[The data — start]

-- pv_equiv track=rewrite | github.com/neolee/neb | ocr_proofreader.py | _line_start_index
-- ===== SOURCE A (Python) =====
-- class EditApplyError(RuntimeError):
--     """Raised when edits cannot be applied cleanly."""
--
-- def _line_start_index(text: str, line: int) -> int:
--     if line < 1:
--         raise EditApplyError(f"行号（line={line}）必须大于等于 1")
--     if line == 1:
--         return 0
--
--     current_line = 1
--     index = 0
--     length = len(text)
--     while current_line < line:
--         newline = text.find("\n", index)
--         if newline == -1:
--             if current_line + 1 == line:
--                 return length
--             raise EditApplyError(f"行号（line={line}）超出原文范围")
--         index = newline + 1
--         current_line += 1
--     return index
-- ===== SOURCE B (Python) =====
-- class EditApplyError(RuntimeError):
--     """Raised when edits cannot be applied cleanly."""
--
-- def _line_start_index(text: str, line: int) -> int:
--     if line < 1:
--         raise EditApplyError(f"行号（line={line}）必须大于等于 1")
--     starts = [0]
--     for i, ch in enumerate(text):
--         if ch == "\n":
--             starts.append(i + 1)
--     starts.append(len(text))
--     if len(starts) < line:
--         raise EditApplyError(f"行号（line={line}）超出原文范围")
--     return starts[line - 1]
-- ===== Notes on version B (the rewrite author's own statement) =====
-- stated objective: simpler
-- what changed: B builds the list of line-start offsets in one enumerate pass (plus a final len(text) sentinel) and answers with a single list index, instead of A's while loop that repeatedly calls text.find with line and index counters.
import Mathlib
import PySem

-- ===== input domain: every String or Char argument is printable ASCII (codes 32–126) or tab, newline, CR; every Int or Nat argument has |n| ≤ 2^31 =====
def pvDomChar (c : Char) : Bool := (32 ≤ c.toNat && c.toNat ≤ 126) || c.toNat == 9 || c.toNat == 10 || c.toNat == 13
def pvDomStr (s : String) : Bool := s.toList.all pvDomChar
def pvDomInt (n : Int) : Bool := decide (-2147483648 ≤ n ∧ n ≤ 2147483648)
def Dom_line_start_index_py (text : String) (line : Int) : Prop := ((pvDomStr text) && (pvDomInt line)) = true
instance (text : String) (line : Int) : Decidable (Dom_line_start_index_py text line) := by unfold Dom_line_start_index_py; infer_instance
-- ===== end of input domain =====

-- B replaces A's repeated text.find scan with line/index counters by building the table
-- of line-start offsets in one enumerate pass and indexing it once (objective: simpler).
-- Return-value equivalence; both raise the same messages on the same inputs (outside Pre_).

-- ===== PORT A =====
-- A's while loop: fuel = (line - current_line).toNat, so fuel = 0 iff the loop condition
-- current_line < line fails; the raise branch returns the junk value 0 (outside Pre_).
def lsiLoop (cs : List Char) (line : Int) : Nat → Int → Int → Int
  | 0, _currentLine, index => index
  | fuel + 1, currentLine, index =>
    let newline := PySem.Chars.findFrom cs ['\n'] index
    if newline = -1 then
      if currentLine + 1 = line then (cs.length : Int) else 0
    else lsiLoop cs line fuel (currentLine + 1) (newline + 1)

def line_start_index_py (text : String) (line : Int) : Int :=
  if line < 1 then 0          -- Python: raise EditApplyError (outside Pre_)
  else if line = 1 then 0
  else lsiLoop text.toList line (line - 1).toNat 1 0

-- ===== PORT B =====
def line_start_index_py_alt (text : String) (line : Int) : Int :=
  if line < 1 then 0          -- Python: raise EditApplyError (outside Pre_)
  else
    let starts := ((PySem.List.enumerate text.toList).foldl
        (fun acc p => if p.2 = '\n' then acc ++ [p.1 + 1] else acc) [(0 : Int)])
      ++ [(text.toList.length : Int)]
    if (starts.length : Int) < line then 0   -- Python: raise EditApplyError (outside Pre_)
    else PySem.List.pyGetD starts (line - 1) 0

-- ===== PRECONDITION & SPEC =====
-- Pre_ excludes exactly the inputs on which A raises EditApplyError: line < 1, or line
-- beyond the one-past-the-last-line bound (number of '\n' + 2).
def Pre_line_start_index_py (text : String) (line : Int) : Prop :=
  1 ≤ line ∧ line ≤ (text.toList.count '\n' : Int) + 2
instance (text : String) (line : Int) : Decidable (Pre_line_start_index_py text line) := by
  unfold Pre_line_start_index_py; infer_instance

def pvWitness_line_start_index_py : String × Int := ("ab\ncd\n", 3)

def Spec_line_start_index_py (text : String) (line : Int) (out : Int) : Prop := out = line_start_index_py_alt text line
instance (text : String) (line : Int) (out : Int) : Decidable (Spec_line_start_index_py text line out) := by unfold Spec_line_start_index_py; infer_instance

-- ===== CLAIM (what is proved, stated in full; the proofs are below) =====
def Claim_equal_line_start_index_py : Prop := ∀ (text : String) (line : Int), Dom_line_start_index_py text line → Pre_line_start_index_py text line → Spec_line_start_index_py text line (line_start_index_py text line)

-- ===== LEMMAS AND PROOFS =====

-- the table of line-start offsets (B's `starts` list, in filter/map form)
def nlTable (cs : List Char) : List Int :=
  ([(0 : Int)] ++ ((PySem.List.enumerate cs).filter (fun p => p.2 == '\n')).map (fun p => p.1 + 1))
    ++ [(cs.length : Int)]

lemma starts_eq_nlTable (cs : List Char) :
    ((PySem.List.enumerate cs).foldl
        (fun acc p => if p.2 = '\n' then acc ++ [p.1 + 1] else acc) [(0 : Int)])
      ++ [(cs.length : Int)] = nlTable cs := by
  have h : (fun (acc : List Int) (p : Int × Char) => if p.2 = '\n' then acc ++ [p.1 + 1] else acc)
      = (fun acc p => if (fun q : Int × Char => q.2 == '\n') p = true then acc ++ [(fun q : Int × Char => q.1 + 1) p] else acc) := by
    funext acc p; by_cases h : p.2 = '\n' <;> simp [h]
  rw [h, PySem.List.foldl_append_if]; simp [nlTable]

lemma enumerate_shift {α : Type} (xs : List α) (s : Int) :
    PySem.List.enumerate xs s = (PySem.List.enumerate xs 0).map (fun p => (p.1 + s, p.2)) := by
  induction xs generalizing s with
  | nil => simp [PySem.List.enumerate_nil]
  | cons x xs ih =>
    rw [PySem.List.enumerate_cons, PySem.List.enumerate_cons, ih (s+1)]
    simp only [zero_add]
    rw [ih 1, List.map_cons, List.map_map]
    congr 1
    · simp
    · apply List.map_congr_left; intro p _; simp; omega

lemma nlTable_cons (cs : List Char) :
    nlTable cs = 0 :: (((PySem.List.enumerate cs).filter (fun p => p.2 == '\n')).map (fun p => p.1 + 1)
      ++ [(cs.length : Int)]) := by
  simp [nlTable]

lemma nlTable_no_nl {cs : List Char} (h : '\n' ∉ cs) : nlTable cs = [0, (cs.length : Int)] := by
  have hf : ((PySem.List.enumerate cs).filter (fun p => p.2 == '\n')) = [] := by
    rw [List.filter_eq_nil_iff]
    intro p hp
    obtain ⟨k, hk, rfl⟩ := (PySem.List.mem_enumerate_iff cs 0 p).mp hp
    simp only [beq_iff_eq]
    intro hc
    exact h (hc ▸ List.getElem_mem hk)
  simp [nlTable, hf]

lemma nlTable_split (a b : List Char) (h : '\n' ∉ a) :
    nlTable (a ++ '\n' :: b) = 0 :: (nlTable b).map (· + ((a.length : Int) + 1)) := by
  have hfa : ((PySem.List.enumerate a).filter (fun p => p.2 == '\n')) = [] := by
    rw [List.filter_eq_nil_iff]
    intro p hp
    obtain ⟨k, hk, rfl⟩ := (PySem.List.mem_enumerate_iff a 0 p).mp hp
    simp only [beq_iff_eq]
    intro hc
    exact h (hc ▸ List.getElem_mem hk)
  rw [nlTable, PySem.List.enumerate_append, PySem.List.enumerate_cons,
    enumerate_shift b (0 + a.length + 1), List.filter_append, hfa]
  simp only [List.nil_append, List.filter_cons]
  norm_num
  rw [List.filter_map]
  simp only [nlTable, List.map_append, List.map_map, List.map_cons]
  simp only [List.cons_append]
  simp only [List.map_nil, List.nil_append]
  congr 1
  · omega
  congr 1
  · apply List.map_congr_left; intro p _; simp [Function.comp]; omega
  · congr 1; omega

lemma filter_enumerate_len (cs : List Char) :
    ((PySem.List.enumerate cs).filter (fun p => p.2 == '\n')).length = cs.count '\n' := by
  rw [← List.countP_eq_length_filter, List.count]
  conv_rhs => rw [← PySem.List.map_snd_enumerate cs 0]
  rw [List.countP_map]
  rfl

lemma nlTable_length (cs : List Char) : (nlTable cs).length = cs.count '\n' + 2 := by
  simp [nlTable, filter_enumerate_len]

-- first-occurrence decomposition from Chars.find
lemma find_decomp {cs : List Char} (h : 0 ≤ PySem.Chars.find cs ['\n']) :
    cs = cs.take (PySem.Chars.find cs ['\n']).toNat
          ++ '\n' :: cs.drop ((PySem.Chars.find cs ['\n']).toNat + 1)
      ∧ '\n' ∉ cs.take (PySem.Chars.find cs ['\n']).toNat
      ∧ (PySem.Chars.find cs ['\n']).toNat < cs.length := by
  obtain ⟨hpre, hmin⟩ := PySem.Chars.find_spec h
  set j := (PySem.Chars.find cs ['\n']).toNat with hj
  obtain ⟨t, ht⟩ := hpre
  have hlt : j < cs.length := by
    by_contra hge
    have : cs.drop j = [] := List.drop_eq_nil_of_le (by omega)
    rw [this] at ht; simp at ht
  have hdrop : cs.drop j = '\n' :: cs.drop (j + 1) := by
    rw [ht.symm]
    simp only [List.singleton_append]
    congr 1
    have : (cs.drop j).tail = cs.drop (j + 1) := List.tail_drop
    rw [← this, ← ht]
    simp
  refine ⟨?_, ?_, hlt⟩
  · conv_lhs => rw [← List.take_append_drop j cs]
    rw [hdrop]
  · intro hmem
    obtain ⟨i, hi, hget⟩ := List.getElem_of_mem hmem
    have hil : i < j := by simp at hi; omega
    have : cs[i]'(by omega) = '\n' := by
      rw [← hget]; simp [List.getElem_take]
    apply hmin i hil
    rw [List.drop_eq_getElem_cons (by omega), this]
    exact ⟨_, rfl⟩

-- A's loop computes a lookup into the line-start table of the dropped suffix
lemma lsiLoop_eq_table :
    ∀ (fuel : Nat) (cs : List Char) (line currentLine : Int) (idx : Nat),
      idx ≤ cs.length →
      line = currentLine + fuel →
      fuel < (nlTable (cs.drop idx)).length →
      lsiLoop cs line fuel currentLine (idx : Int)
        = (idx : Int) + (nlTable (cs.drop idx)).getD fuel 0 := by
  intro fuel
  induction fuel with
  | zero =>
    intro cs line currentLine idx _ _ _
    rw [nlTable_cons (cs.drop idx)]
    simp [lsiLoop]
  | succ f ih =>
    intro cs line currentLine idx hidx hline hlen
    set d := cs.drop idx with hd
    have hdlen : d.length = cs.length - idx := by simp [hd]
    rw [lsiLoop]
    rw [PySem.Chars.findFrom_natCast cs ['\n'] idx hidx]
    by_cases hfind : PySem.Chars.find d ['\n'] = -1
    · -- no newline in the rest
      have hnl : '\n' ∉ d := by
        have := (PySem.Chars.find_eq_neg_one_iff d ['\n']).mp hfind
        intro hmem; exact this ((List.singleton_infix_iff '\n' d).mpr hmem)
      have htab : nlTable d = [0, (d.length : Int)] := nlTable_no_nl hnl
      rw [htab] at hlen
      simp only [List.length_cons, List.length_nil] at hlen
      have hf0 : f = 0 := by omega
      subst hf0
      rw [← hd, hfind]
      simp only [if_pos (by omega : currentLine + 1 = line)]
      rw [htab]
      simp
      omega
    · -- a newline found at j
      have hge : 0 ≤ PySem.Chars.find d ['\n'] := by
        have := PySem.Chars.neg_one_le_find d ['\n']
        omega
      set j := (PySem.Chars.find d ['\n']).toNat with hjdef
      obtain ⟨hsplit, hnotin, hjlt⟩ := find_decomp hge
      have hjcast : PySem.Chars.find d ['\n'] = (j : Int) := by omega
      rw [← hd, if_neg (by rw [hjcast]; omega)]
      have hidx' : idx + (j + 1) ≤ cs.length := by omega
      have hdropd : cs.drop (idx + (j + 1)) = d.drop (j + 1) := by
        rw [hd, List.drop_drop]
      have htab : nlTable d = 0 :: (nlTable (d.drop (j + 1))).map (· + ((j : Int) + 1)) := by
        conv_lhs => rw [hsplit]
        rw [nlTable_split _ _ hnotin]
        congr 2
        funext x
        congr 1
        simp
        omega
      have hlen' : f < (nlTable (d.drop (j + 1))).length := by
        rw [htab] at hlen
        simp at hlen
        omega
      have hrec := ih cs line (currentLine + 1) (idx + (j + 1)) hidx' (by omega)
        (by rw [hdropd]; exact hlen')
      have harg : (idx : Int) + PySem.Chars.find d ['\n'] + 1 = ((idx + (j + 1) : Nat) : Int) := by
        rw [hjcast]; push_cast; omega
      rw [if_neg hfind, harg, hrec, hdropd, htab]
      have hmapD : ((nlTable (d.drop (j+1))).map (· + ((j:Int)+1))).getD f 0
          = (nlTable (d.drop (j+1))).getD f 0 + ((j:Int)+1) := by
        rw [List.getD_eq_getElem?_getD, List.getD_eq_getElem?_getD, List.getElem?_map]
        rw [List.getElem?_eq_getElem hlen']
        simp
      simp only [List.getD_cons_succ]
      rw [hmapD]
      push_cast
      omega

-- ===== VERDICT (by name: the statement is the Claim_ definition above) =====
theorem line_start_index_py_spec : Claim_equal_line_start_index_py := by
  intro text line _hdom hpre
  obtain ⟨h1, h2⟩ := hpre
  unfold Spec_line_start_index_py
  have hB : line_start_index_py_alt text line
      = (nlTable text.toList).getD (line - 1).toNat 0 := by
    unfold line_start_index_py_alt
    rw [if_neg (by omega)]
    simp only [starts_eq_nlTable]
    rw [if_neg (by rw [nlTable_length]; push_cast; omega)]
    exact PySem.List.pyGetD_of_nonneg _ _ (by omega)
  rw [hB]
  unfold line_start_index_py
  rw [if_neg (by omega)]
  by_cases hl1 : line = 1
  · rw [if_pos hl1, hl1, nlTable_cons]
    simp
  · rw [if_neg hl1]
    have hmain := lsiLoop_eq_table (line - 1).toNat text.toList line 1 0 (by omega)
      (by omega)
      (by rw [List.drop_zero, nlTable_length]; omega)
    rw [List.drop_zero] at hmain
    simpa using hmain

[The data — finish]

Number of lines above containing the word "harg": state it and add nothing else.

→ Task result:
2